In this new section, I added outliers that skewed the data and violated the normality assumption. In general use qqplots to test for normality, you can use the KS-test or the the Shapiro-Wilk test to check the normality of the data, and the p-values are presented to confirm the violation of the normality assumption. However, just realize that these test are not always the best ways to test for normality, rejecting trivial departures from normality at large samples sizes.
# Conducting Mann-Whitney U Test
t_testViolated <- t.test(area_A$PM25, area_C_skewed$PM25,var.equal = FALSE)

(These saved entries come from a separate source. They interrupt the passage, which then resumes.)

-- Selecting by the indices of maximal entries is filtering the list itself.
theorem enum_sel (g : List Int → Int) (m : Int) :
    ∀ (l pre : List (List Int)),
      ((((PySem.List.enumerate (l.map g) (pre.length : Int)).filter (fun p => p.2 == m)).map (·.1)).map
        (fun i => PySem.List.pyGetD (pre ++ l) i [])) = l.filter (fun c => g c == m) := by
  intro l
  induction l with
  | nil => intro pre; simp [PySem.List.enumerate_nil]
  | cons c t ih =>
    intro pre
    rw [List.map_cons, PySem.List.enumerate_cons]
    have hlen : (pre.length : Int) + 1 = (((pre ++ [c]).length : Nat) : Int) := by simp
    have happ : pre ++ c :: t = (pre ++ [c]) ++ t := by simp
    by_cases h : g c == m
    · rw [List.filter_cons_of_pos (by simpa using h)]
      rw [List.map_cons, List.map_cons, List.filter_cons_of_pos (by simpa using h)]
      rw [pyGetD_append_len]
      congr 1
      rw [hlen, happ]
      exact ih (pre ++ [c])
    · rw [List.filter_cons_of_neg (by simpa using h)]
      rw [List.filter_cons_of_neg (by simpa using h)]
      rw [hlen, happ]
      exact ih (pre ++ [c])

-- B's single pass with reset-on-improvement, characterised in closed form.
theorem foldl_reset {α : Type} (f : α → Int) :
    ∀ (l : List α) (b : Int) (acc : List α),
      l.foldl (fun st c =>
          if f c > st.1 then (f c, [c])
          else if f c = st.1 then (st.1, st.2 ++ [c])
          else st) (b, acc)
      = ((l.map f).foldl max b,
         (if (l.map f).foldl max b = b then acc else []) ++
           l.filter (fun c => f c == (l.map f).foldl max b)) := by
  intro l
  induction l with
  | nil => intro b acc; simp
  | cons c t ih =>
    intro b acc
    have hle : ∀ (b' : Int), b' ≤ (t.map f).foldl max b' := fun b' => (PySem.List.le_foldl_max (t.map f) b').1
    simp only [List.foldl_cons, List.map_cons, List.filter_cons]
    by_cases h1 : f c > b
    · rw [if_pos h1, ih (f c) [c]]
      have hm : max b (f c) = f c := by omega
      simp only [hm]
      have hne : ¬ (t.map f).foldl max (f c) = b := by have := hle (f c); omega
      rw [if_neg hne]
      by_cases h2 : f c = (t.map f).foldl max (f c)
      · rw [← h2]
        simp
      · have h2' : ¬ (t.map f).foldl max (f c) = f c := fun h => h2 h.symm
        simp [h2, h2']
    · rw [if_neg h1]
      have hm : max b (f c) = b := by omega
      by_cases h2 : f c = b
      · rw [if_pos h2, ih b (acc ++ [c])]
        simp only [hm]
        by_cases h3 : (t.map f).foldl max b = b
        · simp [h3, h2]
        · simp [h3, show ¬ f c = (t.map f).foldl max b from by omega]
      · rw [if_neg h2, ih b acc]
        simp only [hm]
        have : ¬ f c = (t.map f).foldl max b := by have := hle b; omega
        simp [this]
-- pv_equiv track=rewrite | github.com/bellecode20/staedy | month_05/taeeun/사탕 가방.py | max_candies_per_bag
-- ===== SOURCE A (Python) =====
-- def max_candies_per_bag(n, m, candies):
--     left, right = 1, max(candies)
--     result = 0
--
--     while left <= right:
--         mid = (left + right) // 2
--         total_bags = sum(candy // mid for candy in candies)
--
--         if total_bags >= m:
--             result = mid
--             left = mid + 1
--         else:
--             right = mid - 1
--
--     return result
-- ===== SOURCE B (Python) =====
-- def max_candies_per_bag(n, m, candies):
--     mx = max(candies)
--     counts = {}
--     for c in candies:
--         if c > 0:
--             counts[c] = counts.get(c, 0) + 1
--     total = sum(c * k for c, k in counts.items())
--     # any divisor d putting >= m candies into bags satisfies d*m <= total (for m > 0)
--     d = mx if m <= 0 else min(mx, total // m)
--     while d >= 1:
--         if sum((c // d) * k for c, k in counts.items()) >= m:
--             return d
--         # each quotient c//x equals c//d for all x in (c//(c//d+1), d]; jump below every such span
--         d = max((c // (c // d + 1) for c in counts), default=0)
--     return 0
-- ===== Notes on version B (the rewrite author's own statement) =====
-- stated objective: alternative
-- what changed: Replaces A's binary search with a descending divisor-block jump scan: candies are aggregated once into a value-to-count dict, the scan starts at the arithmetic bound min(max(candies), total//m) and jumps between blocks on which every quotient c//d is constant, returning the first divisor that yields at least m bags.
-- outside the precondition, e.g. on max_candies_per_bag(2, 0, [5, -4]): A returns 2, B returns 5; on max_candies_per_bag(1, 1, []): A raises ValueError, B raises ValueError
import Mathlib
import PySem

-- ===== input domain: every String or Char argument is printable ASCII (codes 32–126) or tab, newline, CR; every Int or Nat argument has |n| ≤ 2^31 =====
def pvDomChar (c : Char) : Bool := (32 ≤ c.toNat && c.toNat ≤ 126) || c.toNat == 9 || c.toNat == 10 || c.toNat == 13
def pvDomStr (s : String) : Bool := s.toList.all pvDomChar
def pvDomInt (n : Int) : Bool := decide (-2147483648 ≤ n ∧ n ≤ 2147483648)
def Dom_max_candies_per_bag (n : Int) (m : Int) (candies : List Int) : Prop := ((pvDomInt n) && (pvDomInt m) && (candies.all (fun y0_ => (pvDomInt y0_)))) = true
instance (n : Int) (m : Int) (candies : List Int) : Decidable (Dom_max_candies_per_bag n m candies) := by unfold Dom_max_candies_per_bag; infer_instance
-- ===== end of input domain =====

-- B replaces A's binary search with a descending divisor-block jump scan over a value->count dict (a different algorithm of similar cost); A mutates nothing; equivalence is claimed on nonempty single-sign lists.


-- ===== PORT A =====
-- A's while-loop, as well-founded recursion on the gap right - left
def pvGoA (m : Int) (candies : List Int) (left right result : Int) : Int :=
  if h : left ≤ right then
    let mid := PySem.Int.floordiv (left + right) 2
    let total_bags := (candies.map (fun candy => PySem.Int.floordiv candy mid)).sum
    if total_bags ≥ m then
      pvGoA m candies (mid + 1) right mid
    else
      pvGoA m candies left (mid - 1) result
  else result
termination_by (right + 1 - left).toNat
decreasing_by
  all_goals
    have hb := PySem.Int.floordiv_two_mid_bounds h
    omega

def max_candies_per_bag (n : Int) (m : Int) (candies : List Int) : Int :=
  match PySem.List.max? candies (fun c => c) with
  | none => 0   -- Python raises ValueError on max([]); excluded by Pre_
  | some mx => pvGoA m candies 1 mx 0

-- ===== PORT B =====
-- B's first loop: counts[c] = counts.get(c, 0) + 1 for the positive candies
def pvCounts (candies : List Int) : PySem.Dict Int Int :=
  candies.foldl (fun d c => if 0 < c then d.insert c (d.getD c 0 + 1) else d) PySem.Dict.empty

-- B's jump expression: max((c // (c // d + 1) for c in counts), default=0)
def pvJump (counts : PySem.Dict Int Int) (d : Int) : Int :=
  match PySem.List.max?
      ((PySem.Dict.keys counts).map
        (fun c => PySem.Int.floordiv c (PySem.Int.floordiv c d + 1))) (fun x => x) with
  | none => 0
  | some j => j

-- every key of pvCounts is positive (needed to terminate B's while-loop)
lemma pvCounts_keys_pos (candies : List Int) : ∀ c ∈ (pvCounts candies).keys, 0 < c := by
  intro c hc
  unfold pvCounts at hc
  rw [show (fun (d : PySem.Dict Int Int) (c : Int) =>
        if 0 < c then d.insert c (d.getD c 0 + 1) else d)
      = (fun d c => if (decide (0 < c)) = true then d.insert c (d.getD c 0 + 1) else d) by
    funext d c; simp] at hc
  rw [← List.foldl_filter] at hc
  rw [PySem.Dict.foldl_insert_getD_add_one_eq_counter, PySem.Dict.keys_counter] at hc
  have := (PySem.Set.mem_ofList _ _).mp hc
  have := List.of_mem_filter this
  simpa using this

-- the jump strictly decreases the divisor (positive keys only)
lemma pvJump_lt (counts : PySem.Dict Int Int) (d : Int) (hd : 1 ≤ d)
    (hpos : ∀ c ∈ counts.keys, 0 < c) : pvJump counts d < d := by
  unfold pvJump
  cases hmx : PySem.List.max?
      ((PySem.Dict.keys counts).map
        (fun c => PySem.Int.floordiv c (PySem.Int.floordiv c d + 1))) (fun x => x) with
  | none => show (0 : Int) < d; omega
  | some j =>
    show j < d
    have hmem := PySem.List.max?_mem hmx
    obtain ⟨c, hc, hcj⟩ := List.mem_map.mp hmem
    have hcpos := hpos c hc
    subst hcj
    have hq : PySem.Int.floordiv c d = c / d := PySem.Int.floordiv_eq_ediv_of_pos (by omega)
    have hq0 : 0 ≤ c / d := Int.ediv_nonneg (by omega) (by omega)
    rw [hq, PySem.Int.floordiv_eq_ediv_of_pos (by omega)]
    rw [Int.ediv_lt_iff_lt_mul (by omega)]
    have := Int.lt_ediv_add_one_mul_self c (show (0:Int) < d by omega)
    nlinarith

-- B's while-loop: test the current divisor, else jump below the current quotient block
def pvScan (m : Int) (counts : PySem.Dict Int Int)
    (hpos : ∀ c ∈ counts.keys, 0 < c) (d : Int) : Int :=
  if h : 1 ≤ d then
    if ((PySem.Dict.items counts).map
        (fun p => (PySem.Int.floordiv p.1 d) * p.2)).sum ≥ m then d
    else pvScan m counts hpos (pvJump counts d)
  else 0
termination_by d.toNat
decreasing_by
  have := pvJump_lt counts d h hpos
  omega

def max_candies_per_bag_alt (n : Int) (m : Int) (candies : List Int) : Int :=
  match PySem.List.max? candies (fun c => c) with
  | none => 0   -- B's max([]) raises the same ValueError; excluded by Pre_
  | some mx =>
    let counts := pvCounts candies
    let total := ((PySem.Dict.items counts).map (fun p => p.1 * p.2)).sum
    let d0 := if m ≤ 0 then mx else min mx (PySem.Int.floordiv total m)
    pvScan m counts (pvCounts_keys_pos candies) d0

-- ===== PRECONDITION & SPEC =====
-- Pre_ excludes the empty list (both Pythons raise ValueError on max([])) and mixed-sign lists
-- (some candy negative, some positive): there the bag total is not monotone in the divisor, so A's
-- binary search returns a path-dependent value and B's block scan another — a corner neither value
-- would be specified for.
def Pre_max_candies_per_bag (n : Int) (m : Int) (candies : List Int) : Prop :=
  candies ≠ [] ∧ ((∀ c ∈ candies, 0 ≤ c) ∨ (∀ c ∈ candies, c ≤ 0))
instance (n : Int) (m : Int) (candies : List Int) : Decidable (Pre_max_candies_per_bag n m candies) := by unfold Pre_max_candies_per_bag; infer_instance
def pvWitness_max_candies_per_bag : Int × Int × List Int := (3, 2, [5, 3])

def Spec_max_candies_per_bag (n : Int) (m : Int) (candies : List Int) (out : Int) : Prop := out = max_candies_per_bag_alt n m candies
instance (n : Int) (m : Int) (candies : List Int) (out : Int) : Decidable (Spec_max_candies_per_bag n m candies out) := by unfold Spec_max_candies_per_bag; infer_instance

-- ===== CLAIM (what is proved, stated in full; the proofs are below) =====
def Claim_equal_max_candies_per_bag : Prop := ∀ (n : Int) (m : Int) (candies : List Int), Dom_max_candies_per_bag n m candies → Pre_max_candies_per_bag n m candies → Spec_max_candies_per_bag n m candies (max_candies_per_bag n m candies)

-- ===== LEMMAS AND PROOFS =====

-- the positive candies, as B's dict sees them
def pvPos (candies : List Int) : List Int := candies.filter (fun c => decide (0 < c))

lemma pvCounts_eq_counter (candies : List Int) :
    pvCounts candies = PySem.Dict.counter (pvPos candies) := by
  unfold pvCounts pvPos
  rw [show (fun (d : PySem.Dict Int Int) (c : Int) =>
        if 0 < c then d.insert c (d.getD c 0 + 1) else d)
      = (fun d c => if (decide (0 < c)) = true then d.insert c (d.getD c 0 + 1) else d) by
    funext d c; simp]
  rw [← List.foldl_filter]
  exact PySem.Dict.foldl_insert_getD_add_one_eq_counter _

-- sum of an indicator-style map over a nodup list
lemma sum_ite_single (S : List Int) (hnd : S.Nodup) (x : Int) (g : Int → Int) :
    (S.map (fun k => if x = k then g k else 0)).sum = if x ∈ S then g x else 0 := by
  induction S with
  | nil => simp
  | cons a S ih =>
    have hnd' := hnd.of_cons
    have ha : a ∉ S := (List.nodup_cons.mp hnd).1
    by_cases hxa : x = a
    · subst hxa
      simp only [List.map_cons, List.sum_cons, if_pos rfl, List.mem_cons, true_or, if_pos]
      rw [ih hnd']
      simp [ha]
    · simp only [List.map_cons, List.sum_cons, if_neg hxa]
      rw [ih hnd']
      simp [List.mem_cons, hxa]

-- Σ_{k ∈ S} f k * count_xs k = Σ_{x ∈ xs ∩ S} f x, for nodup S
lemma sum_count_general (S : List Int) (hnd : S.Nodup) (xs : List Int) (f : Int → Int) :
    (S.map (fun k => f k * (xs.count k : Int))).sum
      = ((xs.filter (fun x => decide (x ∈ S))).map f).sum := by
  induction xs with
  | nil => simp
  | cons x xs ih =>
    have hcount : ∀ k : Int, ((x :: xs).count k : Int)
        = (xs.count k : Int) + (if x = k then 1 else 0) := by
      intro k
      rw [List.count_cons]
      by_cases hxk : x = k <;> simp [hxk, beq_iff_eq] <;> push_cast <;> ring
    have hmapeq : S.map (fun k => f k * ((x :: xs).count k : Int))
        = S.map (fun k => f k * (xs.count k : Int) + (if x = k then f k else 0)) :=
      List.map_congr_left (fun k _ => by
        rw [hcount k]; by_cases h : x = k <;> simp [h] <;> ring)
    have hsum2 : ∀ (T : List Int) (g h : Int → Int),
        (T.map (fun k => g k + h k)).sum = (T.map g).sum + (T.map h).sum := by
      intro T g h
      induction T with
      | nil => simp
      | cons a T ihT => simp only [List.map_cons, List.sum_cons, ihT]; ring
    rw [hmapeq, hsum2, ih, sum_ite_single S hnd x f]
    by_cases hxS : x ∈ S
    · simp only [List.filter_cons, decide_eq_true_eq, if_pos hxS, List.map_cons, List.sum_cons,
        if_pos hxS]
      ring
    · simp [List.filter_cons, hxS]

mann_whitney <- wilcox.test(area_A$PM25, area_C_skewed$PM25)
# Printing test summary
t_testViolated
##
## Welch Two Sample t-test
##
## data: area_A$PM25 and area_C_skewed$PM25
## t = -0.072905, df = 14.566, p-value = 0.9429
## alternative hypothesis: true difference in means is not equal to 0
## 95 percent confidence interval:
## -16.40035 15.31824
## sample estimates:
## mean of x mean of y
## 14.02887 14.56992
mann_whitney
##
## Wilcoxon rank sum exact test
##
## data: area_A$PM25 and area_C_skewed$PM25
## W = 192, p-value = 0.0005778
## alternative hypothesis: true location shift is not equal to 0
If we operated under the false assumption that the t-test is the most powerful test (an oft repeated inaccuracy), we would have incorrectly stated that there was no use for the day-care to move. This is due to the fact that a test is only optimally powerful if none of it’s assumptions are violated - if so alternatives may be much more powerful.